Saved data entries
####

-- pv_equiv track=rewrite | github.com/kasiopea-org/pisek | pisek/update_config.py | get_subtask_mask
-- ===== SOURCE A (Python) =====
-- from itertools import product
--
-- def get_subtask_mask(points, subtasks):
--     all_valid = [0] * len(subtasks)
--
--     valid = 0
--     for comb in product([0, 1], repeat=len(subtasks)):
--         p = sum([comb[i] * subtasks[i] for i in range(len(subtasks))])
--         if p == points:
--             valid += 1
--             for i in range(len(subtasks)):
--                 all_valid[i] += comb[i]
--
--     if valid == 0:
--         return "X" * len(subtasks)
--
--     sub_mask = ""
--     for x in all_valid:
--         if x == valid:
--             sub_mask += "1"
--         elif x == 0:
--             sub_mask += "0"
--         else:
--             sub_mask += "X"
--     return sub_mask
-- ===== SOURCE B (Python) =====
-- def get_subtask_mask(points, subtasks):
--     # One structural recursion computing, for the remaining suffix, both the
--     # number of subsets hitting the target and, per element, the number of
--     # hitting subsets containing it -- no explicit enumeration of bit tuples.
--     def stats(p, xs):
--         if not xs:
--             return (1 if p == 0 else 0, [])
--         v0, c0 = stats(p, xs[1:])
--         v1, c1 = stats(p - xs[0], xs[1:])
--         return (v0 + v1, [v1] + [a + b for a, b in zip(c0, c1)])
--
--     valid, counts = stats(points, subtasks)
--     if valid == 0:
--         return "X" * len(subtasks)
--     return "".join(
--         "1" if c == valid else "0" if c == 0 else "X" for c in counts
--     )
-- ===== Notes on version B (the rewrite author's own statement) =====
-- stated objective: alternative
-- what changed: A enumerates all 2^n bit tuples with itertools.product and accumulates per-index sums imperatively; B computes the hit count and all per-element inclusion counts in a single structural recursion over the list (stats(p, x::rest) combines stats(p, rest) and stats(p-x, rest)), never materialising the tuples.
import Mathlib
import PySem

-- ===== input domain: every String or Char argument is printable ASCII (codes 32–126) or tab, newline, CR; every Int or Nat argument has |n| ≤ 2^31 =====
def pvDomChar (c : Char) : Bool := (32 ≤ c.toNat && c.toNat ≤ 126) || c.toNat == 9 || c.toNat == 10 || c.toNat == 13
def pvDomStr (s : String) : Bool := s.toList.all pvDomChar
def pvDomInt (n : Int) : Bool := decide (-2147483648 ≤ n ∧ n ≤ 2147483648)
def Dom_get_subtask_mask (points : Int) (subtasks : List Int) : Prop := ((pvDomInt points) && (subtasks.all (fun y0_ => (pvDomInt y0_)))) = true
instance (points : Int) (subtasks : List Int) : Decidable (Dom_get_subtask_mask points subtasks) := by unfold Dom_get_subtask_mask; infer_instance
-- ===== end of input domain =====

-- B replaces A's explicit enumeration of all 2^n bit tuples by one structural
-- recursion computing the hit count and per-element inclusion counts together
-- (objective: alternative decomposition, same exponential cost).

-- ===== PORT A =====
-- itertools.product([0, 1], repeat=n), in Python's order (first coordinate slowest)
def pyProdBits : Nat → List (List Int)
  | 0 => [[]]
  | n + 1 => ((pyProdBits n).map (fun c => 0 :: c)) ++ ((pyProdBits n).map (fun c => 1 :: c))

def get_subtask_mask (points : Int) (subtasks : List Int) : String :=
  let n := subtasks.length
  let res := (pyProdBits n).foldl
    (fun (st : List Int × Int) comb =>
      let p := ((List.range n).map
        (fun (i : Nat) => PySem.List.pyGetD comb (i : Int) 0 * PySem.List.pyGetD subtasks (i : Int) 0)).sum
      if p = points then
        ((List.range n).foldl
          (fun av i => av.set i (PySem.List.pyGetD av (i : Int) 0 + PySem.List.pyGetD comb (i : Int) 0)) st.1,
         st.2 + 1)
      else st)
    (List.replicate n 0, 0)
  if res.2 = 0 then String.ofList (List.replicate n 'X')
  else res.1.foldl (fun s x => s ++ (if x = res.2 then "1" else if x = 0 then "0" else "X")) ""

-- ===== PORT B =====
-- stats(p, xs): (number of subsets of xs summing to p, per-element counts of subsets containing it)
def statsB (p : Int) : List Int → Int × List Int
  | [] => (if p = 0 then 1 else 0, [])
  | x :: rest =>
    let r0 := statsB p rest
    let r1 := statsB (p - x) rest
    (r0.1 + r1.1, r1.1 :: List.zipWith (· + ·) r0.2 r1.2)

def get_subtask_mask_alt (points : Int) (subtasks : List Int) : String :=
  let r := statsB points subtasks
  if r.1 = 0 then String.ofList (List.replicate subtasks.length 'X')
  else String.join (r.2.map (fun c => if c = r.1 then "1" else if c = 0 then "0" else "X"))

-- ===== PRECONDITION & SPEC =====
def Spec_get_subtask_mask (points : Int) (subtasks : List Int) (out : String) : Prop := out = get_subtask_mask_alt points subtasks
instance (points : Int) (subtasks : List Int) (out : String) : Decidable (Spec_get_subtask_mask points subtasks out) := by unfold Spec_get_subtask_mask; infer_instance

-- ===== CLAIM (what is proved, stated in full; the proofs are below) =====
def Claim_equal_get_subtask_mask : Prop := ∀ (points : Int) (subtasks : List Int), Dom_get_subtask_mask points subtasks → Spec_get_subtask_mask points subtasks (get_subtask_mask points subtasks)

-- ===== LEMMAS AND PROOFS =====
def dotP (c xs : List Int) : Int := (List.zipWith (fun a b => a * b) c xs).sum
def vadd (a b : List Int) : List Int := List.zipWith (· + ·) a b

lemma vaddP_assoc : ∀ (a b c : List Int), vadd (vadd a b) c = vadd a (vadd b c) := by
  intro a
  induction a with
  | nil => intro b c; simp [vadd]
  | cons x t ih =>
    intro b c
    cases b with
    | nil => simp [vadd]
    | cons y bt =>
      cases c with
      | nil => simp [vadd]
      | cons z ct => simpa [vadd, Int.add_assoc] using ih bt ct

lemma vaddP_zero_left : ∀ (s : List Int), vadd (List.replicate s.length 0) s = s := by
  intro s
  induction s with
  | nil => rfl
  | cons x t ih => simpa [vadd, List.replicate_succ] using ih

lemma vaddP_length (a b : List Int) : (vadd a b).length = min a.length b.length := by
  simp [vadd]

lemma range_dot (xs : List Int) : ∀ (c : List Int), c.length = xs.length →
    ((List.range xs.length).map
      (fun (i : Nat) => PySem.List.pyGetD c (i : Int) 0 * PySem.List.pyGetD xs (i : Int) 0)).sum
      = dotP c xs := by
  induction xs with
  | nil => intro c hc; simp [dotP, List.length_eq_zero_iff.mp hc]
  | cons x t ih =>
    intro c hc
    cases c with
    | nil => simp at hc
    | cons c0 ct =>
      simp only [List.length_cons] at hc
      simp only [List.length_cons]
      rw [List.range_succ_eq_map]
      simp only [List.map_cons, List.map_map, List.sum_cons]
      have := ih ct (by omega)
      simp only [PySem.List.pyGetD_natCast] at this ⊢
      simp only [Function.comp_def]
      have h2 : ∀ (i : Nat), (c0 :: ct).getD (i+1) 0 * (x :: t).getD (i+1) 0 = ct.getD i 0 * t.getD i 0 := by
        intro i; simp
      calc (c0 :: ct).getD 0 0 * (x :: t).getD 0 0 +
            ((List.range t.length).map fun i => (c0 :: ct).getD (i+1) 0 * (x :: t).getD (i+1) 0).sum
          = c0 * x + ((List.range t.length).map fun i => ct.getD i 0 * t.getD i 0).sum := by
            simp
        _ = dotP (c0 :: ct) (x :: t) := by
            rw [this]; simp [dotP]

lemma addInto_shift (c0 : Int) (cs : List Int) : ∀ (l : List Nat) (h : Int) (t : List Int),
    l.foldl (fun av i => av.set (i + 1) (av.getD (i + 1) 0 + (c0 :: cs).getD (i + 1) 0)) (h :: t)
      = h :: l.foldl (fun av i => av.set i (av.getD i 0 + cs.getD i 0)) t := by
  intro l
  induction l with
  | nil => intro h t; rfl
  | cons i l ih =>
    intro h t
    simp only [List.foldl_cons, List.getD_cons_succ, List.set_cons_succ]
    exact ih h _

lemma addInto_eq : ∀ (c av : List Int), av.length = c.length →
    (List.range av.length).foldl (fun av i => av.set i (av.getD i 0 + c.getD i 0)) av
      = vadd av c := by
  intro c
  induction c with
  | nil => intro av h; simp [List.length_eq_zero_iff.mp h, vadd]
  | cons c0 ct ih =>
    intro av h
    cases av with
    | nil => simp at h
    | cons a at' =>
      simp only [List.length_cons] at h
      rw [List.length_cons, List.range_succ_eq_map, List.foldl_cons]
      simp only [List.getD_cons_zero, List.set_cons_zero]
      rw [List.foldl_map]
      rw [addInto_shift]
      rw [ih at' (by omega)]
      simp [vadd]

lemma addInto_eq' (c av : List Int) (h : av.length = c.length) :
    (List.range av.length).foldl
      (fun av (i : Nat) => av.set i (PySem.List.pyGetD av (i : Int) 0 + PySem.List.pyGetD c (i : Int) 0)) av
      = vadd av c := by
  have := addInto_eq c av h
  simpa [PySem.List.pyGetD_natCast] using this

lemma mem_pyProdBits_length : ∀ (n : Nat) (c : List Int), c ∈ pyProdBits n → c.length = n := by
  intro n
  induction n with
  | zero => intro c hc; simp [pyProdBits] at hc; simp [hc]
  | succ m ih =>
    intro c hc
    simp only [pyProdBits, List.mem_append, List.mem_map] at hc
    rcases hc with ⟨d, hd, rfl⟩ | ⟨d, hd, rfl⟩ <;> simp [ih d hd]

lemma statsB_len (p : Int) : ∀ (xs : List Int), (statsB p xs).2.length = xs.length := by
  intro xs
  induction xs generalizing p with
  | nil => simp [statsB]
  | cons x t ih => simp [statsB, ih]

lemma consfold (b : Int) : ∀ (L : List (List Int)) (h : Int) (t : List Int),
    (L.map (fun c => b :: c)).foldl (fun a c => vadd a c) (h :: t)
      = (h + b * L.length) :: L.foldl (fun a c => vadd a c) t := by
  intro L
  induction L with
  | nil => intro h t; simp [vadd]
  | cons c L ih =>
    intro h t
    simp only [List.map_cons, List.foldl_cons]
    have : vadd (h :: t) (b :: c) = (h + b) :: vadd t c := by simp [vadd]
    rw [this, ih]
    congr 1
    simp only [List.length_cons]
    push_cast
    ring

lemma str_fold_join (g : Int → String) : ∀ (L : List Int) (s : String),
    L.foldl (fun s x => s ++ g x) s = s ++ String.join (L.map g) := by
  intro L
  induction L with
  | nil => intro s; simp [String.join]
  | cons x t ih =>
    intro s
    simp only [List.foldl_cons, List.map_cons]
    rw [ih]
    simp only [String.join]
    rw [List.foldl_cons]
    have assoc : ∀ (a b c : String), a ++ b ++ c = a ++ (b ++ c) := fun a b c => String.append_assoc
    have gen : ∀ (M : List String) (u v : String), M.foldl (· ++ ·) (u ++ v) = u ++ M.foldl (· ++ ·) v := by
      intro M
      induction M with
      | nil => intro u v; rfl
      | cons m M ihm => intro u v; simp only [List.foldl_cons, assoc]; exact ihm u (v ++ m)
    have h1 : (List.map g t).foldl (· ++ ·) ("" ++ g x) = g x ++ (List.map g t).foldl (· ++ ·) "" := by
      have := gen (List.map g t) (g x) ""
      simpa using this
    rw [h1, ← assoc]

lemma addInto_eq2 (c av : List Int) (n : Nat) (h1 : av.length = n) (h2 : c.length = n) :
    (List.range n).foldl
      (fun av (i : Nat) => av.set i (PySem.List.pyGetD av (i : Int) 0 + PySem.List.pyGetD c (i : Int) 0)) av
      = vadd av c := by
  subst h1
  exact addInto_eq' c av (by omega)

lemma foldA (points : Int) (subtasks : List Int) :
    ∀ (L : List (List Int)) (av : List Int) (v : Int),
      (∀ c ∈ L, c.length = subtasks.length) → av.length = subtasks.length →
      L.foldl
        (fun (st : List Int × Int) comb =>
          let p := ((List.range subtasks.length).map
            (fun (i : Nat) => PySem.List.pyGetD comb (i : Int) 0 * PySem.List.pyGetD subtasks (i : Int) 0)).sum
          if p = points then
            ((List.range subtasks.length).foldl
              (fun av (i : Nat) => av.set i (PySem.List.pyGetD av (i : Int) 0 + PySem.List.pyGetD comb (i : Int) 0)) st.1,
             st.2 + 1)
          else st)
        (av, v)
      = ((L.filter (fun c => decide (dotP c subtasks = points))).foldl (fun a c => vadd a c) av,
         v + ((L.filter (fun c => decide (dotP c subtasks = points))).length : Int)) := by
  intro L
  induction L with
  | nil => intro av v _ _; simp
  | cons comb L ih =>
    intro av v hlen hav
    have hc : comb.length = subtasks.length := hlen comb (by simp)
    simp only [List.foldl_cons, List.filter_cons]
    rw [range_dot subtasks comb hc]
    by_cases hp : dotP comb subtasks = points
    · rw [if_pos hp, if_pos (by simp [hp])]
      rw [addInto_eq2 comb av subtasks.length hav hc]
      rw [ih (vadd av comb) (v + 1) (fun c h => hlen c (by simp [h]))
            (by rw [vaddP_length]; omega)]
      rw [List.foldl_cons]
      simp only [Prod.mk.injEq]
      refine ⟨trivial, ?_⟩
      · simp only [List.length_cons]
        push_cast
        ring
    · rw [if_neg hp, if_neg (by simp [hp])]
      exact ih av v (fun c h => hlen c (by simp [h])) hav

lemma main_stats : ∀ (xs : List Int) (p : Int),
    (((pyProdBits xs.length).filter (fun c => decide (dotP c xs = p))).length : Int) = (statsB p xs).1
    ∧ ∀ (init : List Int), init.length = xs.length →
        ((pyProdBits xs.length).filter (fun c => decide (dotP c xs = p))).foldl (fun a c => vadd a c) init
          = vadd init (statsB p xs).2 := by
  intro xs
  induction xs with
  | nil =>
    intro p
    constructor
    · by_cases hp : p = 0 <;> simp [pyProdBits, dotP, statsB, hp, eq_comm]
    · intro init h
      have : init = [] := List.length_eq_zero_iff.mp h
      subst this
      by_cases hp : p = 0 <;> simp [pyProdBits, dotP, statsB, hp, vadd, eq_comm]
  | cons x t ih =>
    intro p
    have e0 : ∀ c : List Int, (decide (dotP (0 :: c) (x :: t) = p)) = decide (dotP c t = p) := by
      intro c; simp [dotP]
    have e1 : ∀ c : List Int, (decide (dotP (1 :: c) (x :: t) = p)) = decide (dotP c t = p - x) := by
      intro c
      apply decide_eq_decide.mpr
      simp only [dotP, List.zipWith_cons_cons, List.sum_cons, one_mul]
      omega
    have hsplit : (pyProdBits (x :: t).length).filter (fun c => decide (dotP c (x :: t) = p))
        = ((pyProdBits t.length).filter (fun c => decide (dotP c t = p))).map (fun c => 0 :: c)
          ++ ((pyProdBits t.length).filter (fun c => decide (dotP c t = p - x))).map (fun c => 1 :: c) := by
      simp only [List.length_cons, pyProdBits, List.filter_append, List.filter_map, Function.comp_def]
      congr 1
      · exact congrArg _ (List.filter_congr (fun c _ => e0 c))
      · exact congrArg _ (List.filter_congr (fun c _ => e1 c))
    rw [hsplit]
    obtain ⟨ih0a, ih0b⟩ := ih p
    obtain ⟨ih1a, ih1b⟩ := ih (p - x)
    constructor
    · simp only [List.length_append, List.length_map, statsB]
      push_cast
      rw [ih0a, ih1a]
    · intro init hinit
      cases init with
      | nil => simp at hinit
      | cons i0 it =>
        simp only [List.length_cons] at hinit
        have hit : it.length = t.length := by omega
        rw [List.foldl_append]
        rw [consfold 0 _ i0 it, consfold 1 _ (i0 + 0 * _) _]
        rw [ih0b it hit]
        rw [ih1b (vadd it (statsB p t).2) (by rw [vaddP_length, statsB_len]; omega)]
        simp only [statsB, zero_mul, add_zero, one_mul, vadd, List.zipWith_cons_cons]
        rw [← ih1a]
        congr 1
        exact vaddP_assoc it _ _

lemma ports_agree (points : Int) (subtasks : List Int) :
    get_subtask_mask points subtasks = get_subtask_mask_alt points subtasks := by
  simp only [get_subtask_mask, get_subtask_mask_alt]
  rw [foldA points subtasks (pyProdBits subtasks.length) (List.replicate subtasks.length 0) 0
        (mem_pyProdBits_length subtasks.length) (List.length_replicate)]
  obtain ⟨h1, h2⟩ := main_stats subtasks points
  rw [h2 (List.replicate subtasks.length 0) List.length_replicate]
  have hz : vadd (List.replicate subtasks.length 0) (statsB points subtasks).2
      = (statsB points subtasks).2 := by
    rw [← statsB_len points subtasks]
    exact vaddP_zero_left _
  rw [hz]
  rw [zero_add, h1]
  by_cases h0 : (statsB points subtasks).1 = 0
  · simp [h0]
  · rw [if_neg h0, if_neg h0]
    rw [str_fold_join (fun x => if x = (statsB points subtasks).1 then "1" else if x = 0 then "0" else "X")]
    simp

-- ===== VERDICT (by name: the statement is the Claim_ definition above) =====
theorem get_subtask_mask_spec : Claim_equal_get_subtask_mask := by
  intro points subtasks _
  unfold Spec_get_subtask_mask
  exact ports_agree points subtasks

####

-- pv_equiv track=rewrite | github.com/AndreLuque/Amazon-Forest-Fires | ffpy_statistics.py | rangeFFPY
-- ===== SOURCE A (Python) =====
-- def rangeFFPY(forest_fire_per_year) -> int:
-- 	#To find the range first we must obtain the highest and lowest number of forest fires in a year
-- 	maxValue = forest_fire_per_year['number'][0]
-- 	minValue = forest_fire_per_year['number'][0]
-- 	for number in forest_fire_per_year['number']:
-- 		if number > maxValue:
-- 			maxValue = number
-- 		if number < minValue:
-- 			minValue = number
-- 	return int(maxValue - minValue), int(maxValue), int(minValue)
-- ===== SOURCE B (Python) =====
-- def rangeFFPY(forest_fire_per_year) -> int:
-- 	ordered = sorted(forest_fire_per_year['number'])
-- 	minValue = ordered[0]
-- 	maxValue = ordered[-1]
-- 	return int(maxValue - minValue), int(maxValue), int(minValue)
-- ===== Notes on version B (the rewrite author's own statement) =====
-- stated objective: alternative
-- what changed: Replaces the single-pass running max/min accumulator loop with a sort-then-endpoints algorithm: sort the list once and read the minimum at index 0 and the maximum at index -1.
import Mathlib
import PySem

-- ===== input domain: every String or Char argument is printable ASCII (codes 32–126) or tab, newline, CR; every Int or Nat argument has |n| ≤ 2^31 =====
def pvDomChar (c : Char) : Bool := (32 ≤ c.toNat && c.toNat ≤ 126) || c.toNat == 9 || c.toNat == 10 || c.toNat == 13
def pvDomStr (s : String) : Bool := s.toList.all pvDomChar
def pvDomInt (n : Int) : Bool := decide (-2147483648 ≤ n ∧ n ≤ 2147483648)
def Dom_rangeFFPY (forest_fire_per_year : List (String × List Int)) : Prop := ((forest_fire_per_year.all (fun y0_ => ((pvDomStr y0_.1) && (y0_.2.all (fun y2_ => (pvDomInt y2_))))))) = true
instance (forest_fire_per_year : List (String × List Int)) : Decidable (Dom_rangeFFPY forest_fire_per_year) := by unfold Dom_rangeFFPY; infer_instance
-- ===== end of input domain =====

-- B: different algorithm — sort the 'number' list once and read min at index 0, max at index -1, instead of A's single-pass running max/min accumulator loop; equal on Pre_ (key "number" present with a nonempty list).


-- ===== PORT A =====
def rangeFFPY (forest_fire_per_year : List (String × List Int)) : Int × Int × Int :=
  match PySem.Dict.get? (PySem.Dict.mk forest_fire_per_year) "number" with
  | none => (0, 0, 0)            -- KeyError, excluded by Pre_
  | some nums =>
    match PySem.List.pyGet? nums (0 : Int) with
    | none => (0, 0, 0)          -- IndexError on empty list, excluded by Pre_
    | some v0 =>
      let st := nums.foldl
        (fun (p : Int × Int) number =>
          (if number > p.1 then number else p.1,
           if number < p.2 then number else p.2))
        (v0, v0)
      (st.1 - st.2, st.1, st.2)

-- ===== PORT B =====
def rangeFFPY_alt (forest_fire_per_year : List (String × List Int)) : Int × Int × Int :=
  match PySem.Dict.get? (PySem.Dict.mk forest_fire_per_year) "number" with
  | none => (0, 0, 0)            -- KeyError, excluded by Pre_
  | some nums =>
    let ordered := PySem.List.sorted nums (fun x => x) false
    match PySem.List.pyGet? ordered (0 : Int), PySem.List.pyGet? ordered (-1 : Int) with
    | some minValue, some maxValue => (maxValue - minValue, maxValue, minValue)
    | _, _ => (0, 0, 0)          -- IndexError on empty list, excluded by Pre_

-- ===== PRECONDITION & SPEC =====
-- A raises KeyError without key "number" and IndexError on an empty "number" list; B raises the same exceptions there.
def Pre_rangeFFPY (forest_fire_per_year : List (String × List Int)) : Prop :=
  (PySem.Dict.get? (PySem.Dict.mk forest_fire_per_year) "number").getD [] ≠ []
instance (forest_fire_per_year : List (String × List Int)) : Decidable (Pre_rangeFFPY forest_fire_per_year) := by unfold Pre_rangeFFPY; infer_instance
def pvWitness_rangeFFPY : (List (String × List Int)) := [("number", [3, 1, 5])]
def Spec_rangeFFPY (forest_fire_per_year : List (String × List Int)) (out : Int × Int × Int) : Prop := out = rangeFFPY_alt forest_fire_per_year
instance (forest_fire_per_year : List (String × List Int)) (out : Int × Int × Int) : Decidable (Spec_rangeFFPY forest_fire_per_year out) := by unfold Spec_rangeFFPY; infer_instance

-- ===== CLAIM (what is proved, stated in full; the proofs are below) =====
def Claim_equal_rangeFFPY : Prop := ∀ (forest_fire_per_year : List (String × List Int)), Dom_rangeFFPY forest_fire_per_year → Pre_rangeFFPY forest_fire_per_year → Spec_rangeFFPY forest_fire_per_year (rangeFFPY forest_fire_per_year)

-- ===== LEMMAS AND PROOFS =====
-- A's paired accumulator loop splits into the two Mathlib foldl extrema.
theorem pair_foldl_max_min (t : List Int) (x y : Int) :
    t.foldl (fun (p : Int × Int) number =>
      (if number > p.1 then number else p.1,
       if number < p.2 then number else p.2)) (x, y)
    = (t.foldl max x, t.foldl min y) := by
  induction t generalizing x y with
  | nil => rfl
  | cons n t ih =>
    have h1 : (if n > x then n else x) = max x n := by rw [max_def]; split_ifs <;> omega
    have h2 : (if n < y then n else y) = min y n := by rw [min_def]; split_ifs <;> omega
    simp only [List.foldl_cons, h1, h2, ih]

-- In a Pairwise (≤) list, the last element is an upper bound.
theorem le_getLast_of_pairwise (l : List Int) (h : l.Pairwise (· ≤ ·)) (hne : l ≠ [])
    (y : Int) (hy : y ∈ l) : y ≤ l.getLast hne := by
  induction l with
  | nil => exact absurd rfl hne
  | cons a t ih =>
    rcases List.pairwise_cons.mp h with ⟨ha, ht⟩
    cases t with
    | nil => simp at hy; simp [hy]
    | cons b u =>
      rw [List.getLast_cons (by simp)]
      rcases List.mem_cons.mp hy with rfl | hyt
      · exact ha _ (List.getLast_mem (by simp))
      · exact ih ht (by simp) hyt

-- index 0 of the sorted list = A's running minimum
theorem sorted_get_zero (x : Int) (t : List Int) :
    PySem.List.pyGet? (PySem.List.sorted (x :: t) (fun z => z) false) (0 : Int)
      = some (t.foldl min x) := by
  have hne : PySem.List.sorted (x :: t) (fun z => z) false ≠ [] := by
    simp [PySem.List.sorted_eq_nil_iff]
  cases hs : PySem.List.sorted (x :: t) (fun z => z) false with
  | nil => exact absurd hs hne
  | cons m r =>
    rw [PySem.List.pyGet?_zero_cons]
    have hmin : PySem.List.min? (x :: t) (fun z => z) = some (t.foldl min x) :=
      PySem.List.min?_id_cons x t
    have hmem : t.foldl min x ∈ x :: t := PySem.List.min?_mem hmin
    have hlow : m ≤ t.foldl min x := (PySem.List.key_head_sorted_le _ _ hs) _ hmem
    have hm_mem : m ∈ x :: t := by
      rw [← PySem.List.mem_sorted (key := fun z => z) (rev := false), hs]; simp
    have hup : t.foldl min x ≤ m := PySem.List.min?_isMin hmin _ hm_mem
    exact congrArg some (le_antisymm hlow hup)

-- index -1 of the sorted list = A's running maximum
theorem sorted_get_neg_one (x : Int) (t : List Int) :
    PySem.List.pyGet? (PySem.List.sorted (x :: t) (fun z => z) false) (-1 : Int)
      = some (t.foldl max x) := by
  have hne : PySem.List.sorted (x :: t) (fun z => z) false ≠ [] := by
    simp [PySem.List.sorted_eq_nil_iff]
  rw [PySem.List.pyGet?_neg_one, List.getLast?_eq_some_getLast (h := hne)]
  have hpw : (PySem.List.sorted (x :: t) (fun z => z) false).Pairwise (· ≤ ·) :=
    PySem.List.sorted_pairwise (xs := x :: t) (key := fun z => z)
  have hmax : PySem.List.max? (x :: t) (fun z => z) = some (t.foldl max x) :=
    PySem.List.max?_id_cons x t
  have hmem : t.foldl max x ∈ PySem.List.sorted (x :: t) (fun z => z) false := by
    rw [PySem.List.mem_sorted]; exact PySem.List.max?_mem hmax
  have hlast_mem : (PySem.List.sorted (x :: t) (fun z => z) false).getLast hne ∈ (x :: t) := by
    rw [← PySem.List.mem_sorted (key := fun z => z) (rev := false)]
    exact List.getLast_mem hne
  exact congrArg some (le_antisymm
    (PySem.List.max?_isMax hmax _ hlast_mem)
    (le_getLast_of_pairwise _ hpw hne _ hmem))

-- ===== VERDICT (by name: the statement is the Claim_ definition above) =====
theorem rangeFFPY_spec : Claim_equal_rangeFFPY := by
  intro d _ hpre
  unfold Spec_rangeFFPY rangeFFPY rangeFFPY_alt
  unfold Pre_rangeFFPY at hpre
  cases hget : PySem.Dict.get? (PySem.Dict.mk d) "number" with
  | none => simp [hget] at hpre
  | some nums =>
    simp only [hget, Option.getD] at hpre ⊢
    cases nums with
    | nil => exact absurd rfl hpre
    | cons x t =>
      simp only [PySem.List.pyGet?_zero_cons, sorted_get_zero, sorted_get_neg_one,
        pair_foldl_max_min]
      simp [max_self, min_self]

####

The answer is the run of lines above from the line containing "init.length = xs.length →" through the line containing "c => 1 :: c) := by", copied exactly and alone.

    ∧ ∀ (init : List Int), init.length = xs.length →
        ((pyProdBits xs.length).filter (fun c => decide (dotP c xs = p))).foldl (fun a c => vadd a c) init
          = vadd init (statsB p xs).2 := by
  intro xs
  induction xs with
  | nil =>
    intro p
    constructor
    · by_cases hp : p = 0 <;> simp [pyProdBits, dotP, statsB, hp, eq_comm]
    · intro init h
      have : init = [] := List.length_eq_zero_iff.mp h
      subst this
      by_cases hp : p = 0 <;> simp [pyProdBits, dotP, statsB, hp, vadd, eq_comm]
  | cons x t ih =>
    intro p
    have e0 : ∀ c : List Int, (decide (dotP (0 :: c) (x :: t) = p)) = decide (dotP c t = p) := by
      intro c; simp [dotP]
    have e1 : ∀ c : List Int, (decide (dotP (1 :: c) (x :: t) = p)) = decide (dotP c t = p - x) := by
      intro c
      apply decide_eq_decide.mpr
      simp only [dotP, List.zipWith_cons_cons, List.sum_cons, one_mul]
      omega
    have hsplit : (pyProdBits (x :: t).length).filter (fun c => decide (dotP c (x :: t) = p))
        = ((pyProdBits t.length).filter (fun c => decide (dotP c t = p))).map (fun c => 0 :: c)
          ++ ((pyProdBits t.length).filter (fun c => decide (dotP c t = p - x))).map (fun c => 1 :: c) := by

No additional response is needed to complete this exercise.